I grinned at her. "Are you asking me to help you be more selfish? I can't decide if that's ironic or really on the nose. But sure, I'll do what I can. First step, you aren't allowed to do anything productive until we hear back from Cark. I'm going to cook you anything you want to eat, and you better ask for something complicated or annoying to make." I pointed at her accusingly. "And don't you think about skipping dessert."
My nonsense succeeded in eliciting a series of giggles from Callie as she buried her face in my chest, and I grinned to myself at having accomplished my goal. I'd wanted her to smile more than anything. This kind of problem wasn't something I could just wave away or talk her out of. She was hurting, and I could distract her, but actually helping was another matter entirely. It would take real time and communication to help get her past feeling like she constantly needed to justify herself in spite of her dad.
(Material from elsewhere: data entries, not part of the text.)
-- pv_equiv track=rewrite | github.com/lautaroballesteros0926/asersiones_p-ruebas- | Actividad15/count_words.py | count
-- ===== SOURCE A (Python) =====
-- def count(s: str) -> int:
--     words = 0
--     last = ' '
--
--     for char in s:
--         if not char.isalpha() and last in {'s', 'r'}:
--             words += 1
--         last = char
--
--     # Solo incrementamos si el último carácter es 'r' o 's'
--     if last in {'s', 'r'}:
--         words += 1
--
--     return words
-- ===== SOURCE B (Python) =====
-- def count(s: str) -> int:
--     total = 0
--     i, n = 0, len(s)
--     while i < n:
--         if not s[i].isalpha():
--             i += 1
--         else:
--             j = i + 1
--             while j < n and s[j].isalpha():
--                 j += 1
--             if s[j - 1] in ('s', 'r'):
--                 total += 1
--             i = j
--     return total
-- ===== Notes on version B (the rewrite author's own statement) =====
-- stated objective: alternative
-- what changed: A scans char-by-char with a remembered previous character and a lookbehind trigger; B instead segments the string into maximal alphabetic runs, skipping non-alphabetic characters and testing only the last character of each run.
import Mathlib
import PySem

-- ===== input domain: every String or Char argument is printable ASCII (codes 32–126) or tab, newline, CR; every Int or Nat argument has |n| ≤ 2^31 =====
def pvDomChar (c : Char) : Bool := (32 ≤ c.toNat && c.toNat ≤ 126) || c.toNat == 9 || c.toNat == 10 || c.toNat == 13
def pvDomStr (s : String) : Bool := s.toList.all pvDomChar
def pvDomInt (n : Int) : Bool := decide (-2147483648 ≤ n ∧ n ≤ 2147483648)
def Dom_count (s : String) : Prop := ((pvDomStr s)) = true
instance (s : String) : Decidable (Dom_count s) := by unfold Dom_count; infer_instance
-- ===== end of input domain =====

-- B replaces A's lookbehind state machine by segmentation into maximal alphabetic runs (alternative decomposition, same cost).

-- ===== PORT A =====
-- literal port of A: fold over the characters carrying (words, last), then the final check
def count (s : String) : Int :=
  let r := s.toList.foldl
    (fun (st : Int × Char) (ch : Char) =>
      ((if ¬ (PySem.Chars.isalpha ch = true) ∧ (st.2 = 's' ∨ st.2 = 'r') then st.1 + 1 else st.1), ch))
    (0, ' ')
  if r.2 = 's' ∨ r.2 = 'r' then r.1 + 1 else r.1

-- ===== PORT B =====
-- port of Source B's outer while loop: skip a non-alphabetic char, or consume a whole
-- alphabetic run (the inner index loop = takeWhile/dropWhile) and test its last char
def countRuns : List Char → Int
  | [] => 0
  | c :: rest =>
    if PySem.Chars.isalpha c then
      let run := List.takeWhile PySem.Chars.isalpha (c :: rest)
      let rest' := List.dropWhile PySem.Chars.isalpha (c :: rest)
      (if run.getLast? = some 's' ∨ run.getLast? = some 'r' then 1 else 0) + countRuns rest'
    else countRuns rest
termination_by l => l.length
decreasing_by
  · simp only [List.dropWhile]
    split
    · exact Nat.lt_succ_of_le (List.length_dropWhile_le _ _)
    · simp_all
  · simp

def count_alt (s : String) : Int := countRuns s.toList

-- ===== PRECONDITION & SPEC =====
def Spec_count (s : String) (out : Int) : Prop := out = count_alt s
instance (s : String) (out : Int) : Decidable (Spec_count s out) := by unfold Spec_count; infer_instance

-- ===== CLAIM (what is proved, stated in full; the proofs are below) =====
def Claim_equal_count : Prop := ∀ (s : String), Dom_count s → Spec_count s (count s)

-- ===== LEMMAS AND PROOFS =====

-- residual count of A's loop given the previous character `last`
def gA : List Char → Char → Int
  | [], last => if last = 's' ∨ last = 'r' then 1 else 0
  | c :: t, last =>
    (if ¬ (PySem.Chars.isalpha c = true) ∧ (last = 's' ∨ last = 'r') then 1 else 0) + gA t c

theorem fold_eq_gA (l : List Char) : ∀ (w : Int) (last : Char),
    (let r := l.foldl
      (fun (st : Int × Char) (ch : Char) =>
        ((if ¬ (PySem.Chars.isalpha ch = true) ∧ (st.2 = 's' ∨ st.2 = 'r') then st.1 + 1 else st.1), ch))
      (w, last)
     if r.2 = 's' ∨ r.2 = 'r' then r.1 + 1 else r.1) = w + gA l last := by
  induction l with
  | nil => intro w last; simp [gA]; split_ifs <;> omega
  | cons c t ih =>
    intro w last
    simp only [List.foldl_cons, gA]
    rw [ih]
    split_ifs <;> omega

theorem sr_alpha : PySem.Chars.isalpha 's' = true ∧ PySem.Chars.isalpha 'r' = true := by decide

theorem gA_eq_countRuns (t : List Char) : ∀ (c : Char),
    gA t c = if PySem.Chars.isalpha c then
        (if (c :: List.takeWhile PySem.Chars.isalpha t).getLast? = some 's' ∨
            (c :: List.takeWhile PySem.Chars.isalpha t).getLast? = some 'r' then 1 else 0)
          + countRuns (List.dropWhile PySem.Chars.isalpha t)
      else countRuns t := by
  induction t with
  | nil =>
    intro c
    by_cases hc : PySem.Chars.isalpha c = true
    · simp [gA, hc, List.takeWhile, List.dropWhile, countRuns]
    · have hs : c ≠ 's' := fun h => hc (h ▸ sr_alpha.1)
      have hr : c ≠ 'r' := fun h => hc (h ▸ sr_alpha.2)
      simp [gA, hc, countRuns, hs, hr]
  | cons d t' ih =>
    intro c
    by_cases hc : PySem.Chars.isalpha c = true
    · by_cases hd : PySem.Chars.isalpha d = true
      · simp only [gA, hc, hd, List.takeWhile, List.dropWhile, if_pos, not_true,
          false_and, if_false, ih d, List.getLast?_cons_cons]
        omega
      · have hcr : countRuns (d :: t') = countRuns t' := by
          rw [countRuns]; simp [hd]
        simp only [gA, ih d, hd, if_neg, Bool.false_eq_true, not_false_iff]
        simp only [List.takeWhile, List.dropWhile, hd, if_pos, hc]
        simp [hcr]
    · have hs : c ≠ 's' := fun h => hc (h ▸ sr_alpha.1)
      have hr : c ≠ 'r' := fun h => hc (h ▸ sr_alpha.2)
      by_cases hd : PySem.Chars.isalpha d = true
      · have : countRuns (d :: t') =
            (if (d :: List.takeWhile PySem.Chars.isalpha t').getLast? = some 's' ∨
                (d :: List.takeWhile PySem.Chars.isalpha t').getLast? = some 'r' then 1 else 0)
              + countRuns (List.dropWhile PySem.Chars.isalpha t') := by
          rw [countRuns]; simp [hd, List.takeWhile, List.dropWhile]
        simp only [gA, hs, hr, or_self, and_false, if_false, ih d, hd, if_pos, hc]
        simp only [Bool.false_eq_true, if_false, zero_add]
        exact this.symm
      · have hcr : countRuns (d :: t') = countRuns t' := by
          rw [countRuns]; simp [hd]
        simp [gA, hs, hr, hc, ih d, hd, hcr]

-- ===== VERDICT (by name: the statement is the Claim_ definition above) =====
theorem count_spec : Claim_equal_count := by
  intro s _
  show count s = count_alt s
  unfold count count_alt
  rw [fold_eq_gA, gA_eq_countRuns]
  have h : PySem.Chars.isalpha ' ' = false := by decide
  cases l : s.toList with
  | nil => simp [h, countRuns]
  | cons c t =>
    rw [countRuns]
    simp [h]
-- A's outer for loop
theorem foldA_eq (as bs : List Int) (n : Nat) (hn : n ≤ bs.length)
    (ans : Int) (idx : Nat) (hidx : idx ≤ n) :
    (as.foldl (fun st s1 => solGo s1 bs (n : Int) st.1 st.2) (ans, (idx : Int))).1
    = ans + greedy as ((bs.take n).drop idx) := by
  induction as generalizing ans idx with
  | nil => simp [greedy]
  | cons a as ih =>
    rw [List.foldl_cons]
    show (as.foldl _ (solGo a bs (n : Int) ans (idx : Int))).1 = _
    rw [solGo_eq a bs n hn ans idx hidx]
    cases hdw : ((bs.take n).drop idx).dropWhile (fun b => decide (b ≤ a)) with
    | nil =>
      dsimp only
      rw [ih ans n le_rfl]
      have hnil : (bs.take n).drop n = [] :=
        List.drop_eq_nil_of_le (by simp [List.length_take])
      rw [hnil, greedy_nil]
      simp only [greedy]
      rw [hdw]
    | cons z r =>
      dsimp only
      have hsuf : r <:+ bs.take n :=
        ((List.suffix_cons z r).trans (hdw ▸ List.dropWhile_suffix _)).trans
          (List.drop_suffix idx _)
      obtain ⟨t, ht⟩ := hsuf
      have hlens : t.length + r.length = n := by
        have := congrArg List.length ht
        simp [List.length_take] at this
        omega
      have hcast : (n : Int) - (r.length : Int) = ((n - r.length : Nat) : Int) := by
        omega
      rw [hcast, ih (ans + 1) (n - r.length) (by omega)]
      have hdrop : (bs.take n).drop (n - r.length) = r := by
        rw [← ht, show n - r.length = t.length from by omega, List.drop_left]
      rw [hdrop]
      simp only [greedy]
      rw [hdw]
      ring

-- ===== VERDICT (by name: the statement is the Claim_ definition above) =====
-- the merged event stream of B is the sorted encoded concatenation
theorem events_sorted (as bsT : List Int)
    (has : as.Pairwise (· ≤ ·)) (hbs : bsT.Pairwise (· ≤ ·)) :
    PySem.List.sorted
        (bsT.map (fun v => 2 * v) ++ as.map (fun v => 2 * v + 1)) (fun x => x) false
      = List.merge (bsT.map (fun b => 2 * b)) (as.map (fun a => 2 * a + 1))
          (fun a b => decide (a ≤ b)) := by
  apply PySem.List.sorted_id_eq_of_perm_of_pairwise
  · exact List.merge_perm_append _
  · have hp := List.pairwise_merge
      (le := fun a b : Int => decide (a ≤ b))
      (by intro a b c hab hbc; simp at *; omega)
      (by intro a b; simp [le_total])
      (bsT.map (fun b => 2 * b)) (as.map (fun a => 2 * a + 1))
      (by rw [List.pairwise_map]; exact hbs.imp (by intro a b h; simp; omega))
      (by rw [List.pairwise_map]; exact has.imp (by intro a b h; simp; omega))
    exact hp.imp (by intro a b h; simpa using h)

theorem solution_spec : Claim_equal_solution := by
  intro A B _ hpre
  unfold Spec_solution solution solution_alt
  dsimp only
  have hlenA : (PySem.List.sorted A (fun x => x) false).length = A.length :=
    PySem.List.length_sorted _ _ _
  have hlenB : (PySem.List.sorted B (fun x => x) false).length = B.length :=
    PySem.List.length_sorted _ _ _
  set A' := PySem.List.sorted A (fun x => x) false with hA'
  set B' := PySem.List.sorted B (fun x => x) false with hB'
  have hn : A'.length ≤ B'.length := by rw [hlenA, hlenB]; exact hpre
  -- A side
  have hAside :
      (A'.foldl (fun st s1 => solGo s1 B' ((A'.length : Nat) : Int) st.1 st.2)
        ((0 : Int), (0 : Int))).1 = greedy A' (B'.take A'.length) := by
    have h0 : ((0 : Int), (0 : Int)) = ((0 : Int), ((0 : Nat) : Int)) := by norm_num
    rw [h0, foldA_eq A' B' A'.length hn 0 0 (by omega), List.drop_zero]
    ring
  -- B side
  have hslice : PySem.List.slice B' none (some ((A'.length : Nat) : Int))
      = B'.take A'.length := PySem.List.slice_to_natCast _ _
  have hasP : A'.Pairwise (· ≤ ·) := by
    have := PySem.List.sorted_pairwise A (fun x => x)
    simpa using this
  have hbsP : (B'.take A'.length).Pairwise (· ≤ ·) := by
    have hB : B'.Pairwise (· ≤ ·) := by
      have := PySem.List.sorted_pairwise B (fun x => x)
      simpa using this
    exact hB.sublist (List.take_sublist _ _)
  have hBside :
      ((PySem.List.sorted
          ((PySem.List.slice B' none (some ((A'.length : Nat) : Int))).map (fun v => 2 * v)
            ++ A'.map (fun v => 2 * v + 1)) (fun x => x) false).foldl
        (fun st e =>
          if PySem.Int.mod e 2 == 1 then (st.1 + 1, st.2)
          else if st.1 > 0 then (st.1 - 1, st.2 + 1) else st) ((0 : Int), (0 : Int))).2
      = greedy A' (B'.take A'.length) := by
    rw [hslice, events_sorted A' (B'.take A'.length) hasP hbsP, foldB_eq,
      sweep_merge A' (B'.take A'.length) 0 le_rfl hasP hbsP]
    simp only [Int.toNat_zero, List.drop_zero]
    cases hbt : B'.take A'.length with
    | nil => simp [greedy_nil]
    | cons c cs =>
      rw [if_neg (by simp only [List.length_cons]; push_cast; omega)]
      ring
  rw [hAside]
  exact hBside.symm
I wasn't an expert on relationships, Callie was really my first. All I could really do was my best, and my only idea how to handle this was to be there for her when she needed me, and to try to keep her mind off her dad whenever possible. It was probably a less optimal solution than someone with more an idea what they were doing could come up with, but it was what I would need in her shoes, and if she needed something else I had to trust she would let me know. I just had to actually listen this time, instead of ignoring her unhappiness like I had before.
She stared at me for a bit, a strange, silly smile on her face. "I'm glad I met you Shane. I feel...different around you. Like I'm just me. I'm pretty sure that you literally don't care about my dad at all besides being annoyed he makes me unhappy. Your point of view is so weirdly different than anyone else, I think you're really the only person I can really trust sees me for who I am." She leaned in for another kiss, this one much less soft and much longer. When she pulled back she was gasping. "Plus, you're really good at that. Not sure if I ever mentioned."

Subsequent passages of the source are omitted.